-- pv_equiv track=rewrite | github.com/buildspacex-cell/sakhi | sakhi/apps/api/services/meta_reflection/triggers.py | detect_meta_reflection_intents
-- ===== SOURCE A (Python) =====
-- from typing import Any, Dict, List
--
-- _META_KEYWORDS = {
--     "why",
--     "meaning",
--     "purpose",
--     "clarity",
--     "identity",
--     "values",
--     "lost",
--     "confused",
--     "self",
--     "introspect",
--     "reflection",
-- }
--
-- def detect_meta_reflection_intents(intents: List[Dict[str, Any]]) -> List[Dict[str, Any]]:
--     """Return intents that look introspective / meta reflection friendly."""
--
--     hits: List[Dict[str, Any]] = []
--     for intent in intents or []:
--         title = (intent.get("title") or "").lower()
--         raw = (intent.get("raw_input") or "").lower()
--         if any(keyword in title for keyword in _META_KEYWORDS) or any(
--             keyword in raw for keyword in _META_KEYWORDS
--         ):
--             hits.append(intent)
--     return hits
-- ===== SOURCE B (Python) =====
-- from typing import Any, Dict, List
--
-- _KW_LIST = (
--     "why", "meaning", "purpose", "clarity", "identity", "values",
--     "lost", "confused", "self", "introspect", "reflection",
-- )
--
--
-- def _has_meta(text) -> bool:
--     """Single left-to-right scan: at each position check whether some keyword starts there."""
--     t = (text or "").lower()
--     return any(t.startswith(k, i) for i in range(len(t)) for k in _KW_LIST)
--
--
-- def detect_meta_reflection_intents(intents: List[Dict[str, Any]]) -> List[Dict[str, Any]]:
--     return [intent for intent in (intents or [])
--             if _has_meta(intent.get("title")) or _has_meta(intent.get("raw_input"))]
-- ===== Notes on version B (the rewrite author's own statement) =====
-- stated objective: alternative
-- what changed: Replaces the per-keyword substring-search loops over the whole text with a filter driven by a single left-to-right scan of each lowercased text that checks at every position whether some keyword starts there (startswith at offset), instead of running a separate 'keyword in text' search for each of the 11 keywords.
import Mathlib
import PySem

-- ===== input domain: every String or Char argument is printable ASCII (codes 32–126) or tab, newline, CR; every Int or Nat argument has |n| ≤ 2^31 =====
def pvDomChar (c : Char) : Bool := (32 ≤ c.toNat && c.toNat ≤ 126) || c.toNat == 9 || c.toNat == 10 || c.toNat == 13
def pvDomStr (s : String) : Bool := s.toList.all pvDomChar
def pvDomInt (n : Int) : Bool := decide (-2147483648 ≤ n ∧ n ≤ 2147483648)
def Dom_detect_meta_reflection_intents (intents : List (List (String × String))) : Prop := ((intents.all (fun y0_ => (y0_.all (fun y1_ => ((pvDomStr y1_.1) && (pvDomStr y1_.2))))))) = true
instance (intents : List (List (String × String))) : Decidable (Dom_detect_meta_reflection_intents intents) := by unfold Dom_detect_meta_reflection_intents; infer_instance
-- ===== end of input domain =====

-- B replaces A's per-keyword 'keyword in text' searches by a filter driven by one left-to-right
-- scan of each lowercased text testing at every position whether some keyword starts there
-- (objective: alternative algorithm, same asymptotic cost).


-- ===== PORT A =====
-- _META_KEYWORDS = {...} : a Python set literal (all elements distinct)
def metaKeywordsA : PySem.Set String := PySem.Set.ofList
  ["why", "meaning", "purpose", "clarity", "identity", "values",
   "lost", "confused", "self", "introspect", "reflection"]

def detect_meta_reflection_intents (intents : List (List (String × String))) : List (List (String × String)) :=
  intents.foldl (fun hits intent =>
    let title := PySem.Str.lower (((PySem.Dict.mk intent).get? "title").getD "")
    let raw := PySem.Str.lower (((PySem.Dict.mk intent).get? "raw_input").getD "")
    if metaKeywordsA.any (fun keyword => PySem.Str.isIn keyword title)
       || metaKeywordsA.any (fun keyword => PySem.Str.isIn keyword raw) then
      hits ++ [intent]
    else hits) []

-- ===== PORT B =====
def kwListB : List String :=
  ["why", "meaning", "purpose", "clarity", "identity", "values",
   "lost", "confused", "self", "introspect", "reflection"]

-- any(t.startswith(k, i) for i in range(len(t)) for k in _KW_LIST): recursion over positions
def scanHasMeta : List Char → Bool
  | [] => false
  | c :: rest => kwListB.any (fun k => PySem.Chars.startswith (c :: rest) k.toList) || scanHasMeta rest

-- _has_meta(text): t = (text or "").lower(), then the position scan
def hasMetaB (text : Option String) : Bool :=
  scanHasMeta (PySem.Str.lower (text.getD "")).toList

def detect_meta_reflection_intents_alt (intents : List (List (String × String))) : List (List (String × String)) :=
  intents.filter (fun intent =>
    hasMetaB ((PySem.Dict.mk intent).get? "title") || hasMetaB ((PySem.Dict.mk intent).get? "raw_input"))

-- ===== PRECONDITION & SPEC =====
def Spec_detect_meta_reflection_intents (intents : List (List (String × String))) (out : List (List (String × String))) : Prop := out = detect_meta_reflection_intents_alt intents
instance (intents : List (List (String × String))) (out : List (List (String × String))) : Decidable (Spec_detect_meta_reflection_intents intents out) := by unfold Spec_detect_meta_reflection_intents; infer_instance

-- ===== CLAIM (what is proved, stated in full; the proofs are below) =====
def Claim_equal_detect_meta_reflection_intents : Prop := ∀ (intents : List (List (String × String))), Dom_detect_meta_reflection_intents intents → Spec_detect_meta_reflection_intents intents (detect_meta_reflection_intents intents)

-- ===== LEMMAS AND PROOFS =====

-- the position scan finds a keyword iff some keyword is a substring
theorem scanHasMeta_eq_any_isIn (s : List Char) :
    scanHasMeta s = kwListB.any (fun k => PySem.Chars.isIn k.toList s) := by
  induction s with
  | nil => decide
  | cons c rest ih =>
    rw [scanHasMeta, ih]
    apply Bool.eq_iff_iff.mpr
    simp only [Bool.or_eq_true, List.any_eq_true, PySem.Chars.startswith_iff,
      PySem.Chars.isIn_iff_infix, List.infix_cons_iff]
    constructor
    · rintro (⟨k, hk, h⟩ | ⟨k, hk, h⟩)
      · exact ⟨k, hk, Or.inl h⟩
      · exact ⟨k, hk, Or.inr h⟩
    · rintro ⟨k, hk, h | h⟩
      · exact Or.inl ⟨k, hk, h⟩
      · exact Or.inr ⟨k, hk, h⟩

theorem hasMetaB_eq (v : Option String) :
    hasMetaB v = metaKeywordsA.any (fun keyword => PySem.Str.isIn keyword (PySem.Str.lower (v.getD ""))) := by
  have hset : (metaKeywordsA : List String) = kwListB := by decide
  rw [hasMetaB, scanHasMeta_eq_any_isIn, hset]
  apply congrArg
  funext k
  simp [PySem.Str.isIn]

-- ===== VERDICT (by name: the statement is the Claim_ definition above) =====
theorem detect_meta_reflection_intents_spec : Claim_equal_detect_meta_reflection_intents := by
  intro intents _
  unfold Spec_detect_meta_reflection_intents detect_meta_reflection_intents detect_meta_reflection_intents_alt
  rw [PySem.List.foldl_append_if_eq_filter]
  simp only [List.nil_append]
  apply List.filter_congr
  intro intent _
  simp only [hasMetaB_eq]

****************

→ Exercise requirements
Write out exactly the lines that fall from the line with "def pvDomStr (s" to the line with "if metaKeywordsA.any (fun" in the records above, keeping both ends.

→ Answer to this exercise
def pvDomStr (s : String) : Bool := s.toList.all pvDomChar
def pvDomInt (n : Int) : Bool := decide (-2147483648 ≤ n ∧ n ≤ 2147483648)
def Dom_detect_meta_reflection_intents (intents : List (List (String × String))) : Prop := ((intents.all (fun y0_ => (y0_.all (fun y1_ => ((pvDomStr y1_.1) && (pvDomStr y1_.2))))))) = true
instance (intents : List (List (String × String))) : Decidable (Dom_detect_meta_reflection_intents intents) := by unfold Dom_detect_meta_reflection_intents; infer_instance
-- ===== end of input domain =====

-- B replaces A's per-keyword 'keyword in text' searches by a filter driven by one left-to-right
-- scan of each lowercased text testing at every position whether some keyword starts there
-- (objective: alternative algorithm, same asymptotic cost).


-- ===== PORT A =====
-- _META_KEYWORDS = {...} : a Python set literal (all elements distinct)
def metaKeywordsA : PySem.Set String := PySem.Set.ofList
  ["why", "meaning", "purpose", "clarity", "identity", "values",
   "lost", "confused", "self", "introspect", "reflection"]

def detect_meta_reflection_intents (intents : List (List (String × String))) : List (List (String × String)) :=
  intents.foldl (fun hits intent =>
    let title := PySem.Str.lower (((PySem.Dict.mk intent).get? "title").getD "")
    let raw := PySem.Str.lower (((PySem.Dict.mk intent).get? "raw_input").getD "")
    if metaKeywordsA.any (fun keyword => PySem.Str.isIn keyword title)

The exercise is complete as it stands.